(Records contained in a dataset)
Segment Open

-- pv_equiv track=rewrite | github.com/goodwillcoding/nixops | nixops/backends/virtualbox.py | _parse_output_to_dict
-- ===== SOURCE A (Python) =====
-- def _parse_output_to_dict(lines, key_name):
--     groups = {}
--
--     group = {}
--     for line in lines:
--         if line != '':
--             key, dirty_value = line.split(":", 1)
--             value = dirty_value.lstrip()
--             group[key] = value
--         else:
--             groups[group[key_name]] = group
--             group = {}
--     return groups
-- ===== SOURCE B (Python) =====
-- def _parse_output_to_dict(lines, key_name):
--     # Phase 1: partition lines into committed segments; the trailing run
--     # (after the last blank line, or everything if no blank) is never committed.
--     segments = []
--     current = []
--     for line in lines:
--         if line == '':
--             segments.append(current)
--             current = []
--         else:
--             current.append(line)
--     # Phase 2: turn each committed segment into a dict, index by its key_name value.
--     groups = {}
--     for segment in segments:
--         group = {}
--         for line in segment:
--             key, dirty_value = line.split(':', 1)
--             group[key] = dirty_value.lstrip()
--         groups[group[key_name]] = group
--     return groups
-- ===== Notes on version B (the rewrite author's own statement) =====
-- stated objective: alternative
-- what changed: Replaces A's single stateful loop (carrying a pending group dict and committing it whenever a blank line appears) by a two-phase decomposition: first partition the lines into committed segments at the '' sentinels (the trailing uncommitted run is dropped whole), then build each segment into a group dict and index it by its key_name value.
import Mathlib
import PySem

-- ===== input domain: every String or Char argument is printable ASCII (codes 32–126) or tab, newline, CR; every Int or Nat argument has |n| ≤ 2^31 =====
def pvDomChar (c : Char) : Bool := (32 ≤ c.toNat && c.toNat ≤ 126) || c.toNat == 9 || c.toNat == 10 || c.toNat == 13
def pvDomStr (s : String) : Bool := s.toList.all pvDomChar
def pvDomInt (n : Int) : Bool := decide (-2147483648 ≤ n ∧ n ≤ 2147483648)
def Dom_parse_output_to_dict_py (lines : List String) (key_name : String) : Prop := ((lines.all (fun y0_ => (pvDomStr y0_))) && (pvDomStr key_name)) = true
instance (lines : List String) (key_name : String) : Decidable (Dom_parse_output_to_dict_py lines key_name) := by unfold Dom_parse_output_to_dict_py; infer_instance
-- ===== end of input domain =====

-- B replaces A's single stateful loop by two phases (partition lines into committed
-- segments, then build each segment into a group dict); equivalence of RETURN values,
-- objective: alternative decomposition, not faster.

-- ===== PORT A =====
-- shared per-line primitive: key, dirty_value = line.split(":", 1); value = dirty_value.lstrip()
-- (when the line has no ':' Python raises ValueError — excluded by Pre_; the default branch is never claimed)
def pvSplitKV (line : String) : String × String :=
  match PySem.Str.splitMax? line ":" 1 with
  | some [k, dv] => (k, PySem.Str.lstrip dv)
  | _ => (line, "")

-- literal port of A: one fold carrying (groups, group); group[key_name] is getD with a
-- default "" (Python raises KeyError there — excluded by Pre_)
def parse_output_to_dict_py (lines : List String) (key_name : String) : List (String × List (String × String)) :=
  ((lines.foldl
    (fun (st : PySem.Dict String (PySem.Dict String String) × PySem.Dict String String) line =>
      if line ≠ "" then
        (st.1, st.2.insert (pvSplitKV line).1 (pvSplitKV line).2)
      else
        (st.1.insert (st.2.getD key_name "") st.2, PySem.Dict.empty))
    (PySem.Dict.empty, PySem.Dict.empty)).1).items.map (fun p => (p.1, p.2.items))

-- ===== PORT B =====
def pvBuildGroup (seg : List String) : PySem.Dict String String :=
  seg.foldl (fun g line => g.insert (pvSplitKV line).1 (pvSplitKV line).2) PySem.Dict.empty

def parse_output_to_dict_py_alt (lines : List String) (key_name : String) : List (String × List (String × String)) :=
  let part := lines.foldl
    (fun (st : List (List String) × List String) line =>
      if line = "" then (st.1 ++ [st.2], ([] : List String)) else (st.1, st.2 ++ [line]))
    ([], [])
  (part.1.foldl
    (fun groups seg =>
      let g := pvBuildGroup seg
      groups.insert (g.getD key_name "") g)
    PySem.Dict.empty).items.map (fun p => (p.1, p.2.items))

-- ===== PRECONDITION & SPEC =====
-- Pre_ = exactly the inputs on which Python A returns: every nonempty line contains ':'
-- (else ValueError on unpacking split(':', 1)) and every committed segment (the pieces
-- of `lines` split on the '' sentinel, except the trailing uncommitted one) contains a
-- line whose key (prefix before the first ':') equals key_name (else KeyError).
def Pre_parse_output_to_dict_py (lines : List String) (key_name : String) : Prop :=
  (∀ l ∈ lines, l ≠ "" → ':' ∈ l.toList) ∧
  (∀ seg ∈ (lines.splitOn "").dropLast, ∃ l ∈ seg, l.toList.takeWhile (· ≠ ':') = key_name.toList)
instance (lines : List String) (key_name : String) : Decidable (Pre_parse_output_to_dict_py lines key_name) := by
  unfold Pre_parse_output_to_dict_py; infer_instance

def pvWitness_parse_output_to_dict_py : List String × String := (["id:7", "name: n1", "", "id:8", ""], "id")

def Spec_parse_output_to_dict_py (lines : List String) (key_name : String) (out : List (String × List (String × String))) : Prop := out = parse_output_to_dict_py_alt lines key_name
instance (lines : List String) (key_name : String) (out : List (String × List (String × String))) : Decidable (Spec_parse_output_to_dict_py lines key_name out) := by unfold Spec_parse_output_to_dict_py; infer_instance

-- ===== CLAIM (what is proved, stated in full; the proofs are below) =====
def Claim_equal_parse_output_to_dict_py : Prop := ∀ (lines : List String) (key_name : String), Dom_parse_output_to_dict_py lines key_name → Pre_parse_output_to_dict_py lines key_name → Spec_parse_output_to_dict_py lines key_name (parse_output_to_dict_py lines key_name)


-- ===== LEMMAS AND PROOFS =====

-- the segments accumulator of B's first phase distributes over its initial value
lemma pv_part_fst (lines : List String) (segs : List (List String)) (cur : List String) :
    (lines.foldl
      (fun (st : List (List String) × List String) line =>
        if line = "" then (st.1 ++ [st.2], ([] : List String)) else (st.1, st.2 ++ [line]))
      (segs, cur)).1
    = segs ++ (lines.foldl
      (fun (st : List (List String) × List String) line =>
        if line = "" then (st.1 ++ [st.2], ([] : List String)) else (st.1, st.2 ++ [line]))
      ([], cur)).1 := by
  induction lines generalizing segs cur with
  | nil => simp
  | cons l t ih =>
    by_cases h : l = ""
    · simp only [List.foldl_cons, if_pos h, List.nil_append]
      rw [ih (segs ++ [cur]) [], ih [cur] []]
      simp
    · simp only [List.foldl_cons, if_neg h]
      exact ih segs (cur ++ [l])

-- A's single fold, started on the group built from the pending run `cur`, computes
-- B's second phase over the segments B's first phase extracts from `lines`.
lemma pv_main (key_name : String) (lines : List String)
    (groups : PySem.Dict String (PySem.Dict String String)) (cur : List String) :
    (lines.foldl
      (fun (st : PySem.Dict String (PySem.Dict String String) × PySem.Dict String String) line =>
        if line ≠ "" then
          (st.1, st.2.insert (pvSplitKV line).1 (pvSplitKV line).2)
        else
          (st.1.insert (st.2.getD key_name "") st.2, PySem.Dict.empty))
      (groups, pvBuildGroup cur)).1
    = ((lines.foldl
        (fun (st : List (List String) × List String) line =>
          if line = "" then (st.1 ++ [st.2], ([] : List String)) else (st.1, st.2 ++ [line]))
        ([], cur)).1).foldl
        (fun groups seg =>
          let g := pvBuildGroup seg
          groups.insert (g.getD key_name "") g)
        groups := by
  induction lines generalizing groups cur with
  | nil => simp
  | cons l t ih =>
    by_cases h : l = ""
    · simp only [List.foldl_cons, if_pos h, if_neg (by simp [h] : ¬ l ≠ ""), List.nil_append]
      rw [pv_part_fst t [cur] [], List.foldl_append]
      exact ih (groups.insert ((pvBuildGroup cur).getD key_name "") (pvBuildGroup cur)) []
    · simp only [List.foldl_cons, if_pos h, if_neg h]
      have hb : (pvBuildGroup cur).insert (pvSplitKV l).1 (pvSplitKV l).2 = pvBuildGroup (cur ++ [l]) := by
        simp [pvBuildGroup, List.foldl_append]
      rw [hb]
      exact ih groups (cur ++ [l])

-- ===== VERDICT (by name: the statement is the Claim_ definition above) =====
theorem parse_output_to_dict_py_spec : Claim_equal_parse_output_to_dict_py := by
  intro lines key_name _ _
  unfold Spec_parse_output_to_dict_py parse_output_to_dict_py parse_output_to_dict_py_alt
  exact congrArg (fun d => d.items.map (fun p => (p.1, p.2.items)))
    (pv_main key_name lines PySem.Dict.empty [])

Segment Closed

WORK TASK:
Using the entries above, copy out all lines that contain the string "what".

FINAL ANSWER:
-- what changed: Replaces A's single stateful loop (carrying a pending group dict and committing it whenever a blank line appears) by a two-phase decomposition: first partition the lines into committed segments at the '' sentinels (the trailing uncommitted run is dropped whole), then build each segment into a group dict and index it by its key_name value.
-- ===== CLAIM (what is proved, stated in full; the proofs are below) =====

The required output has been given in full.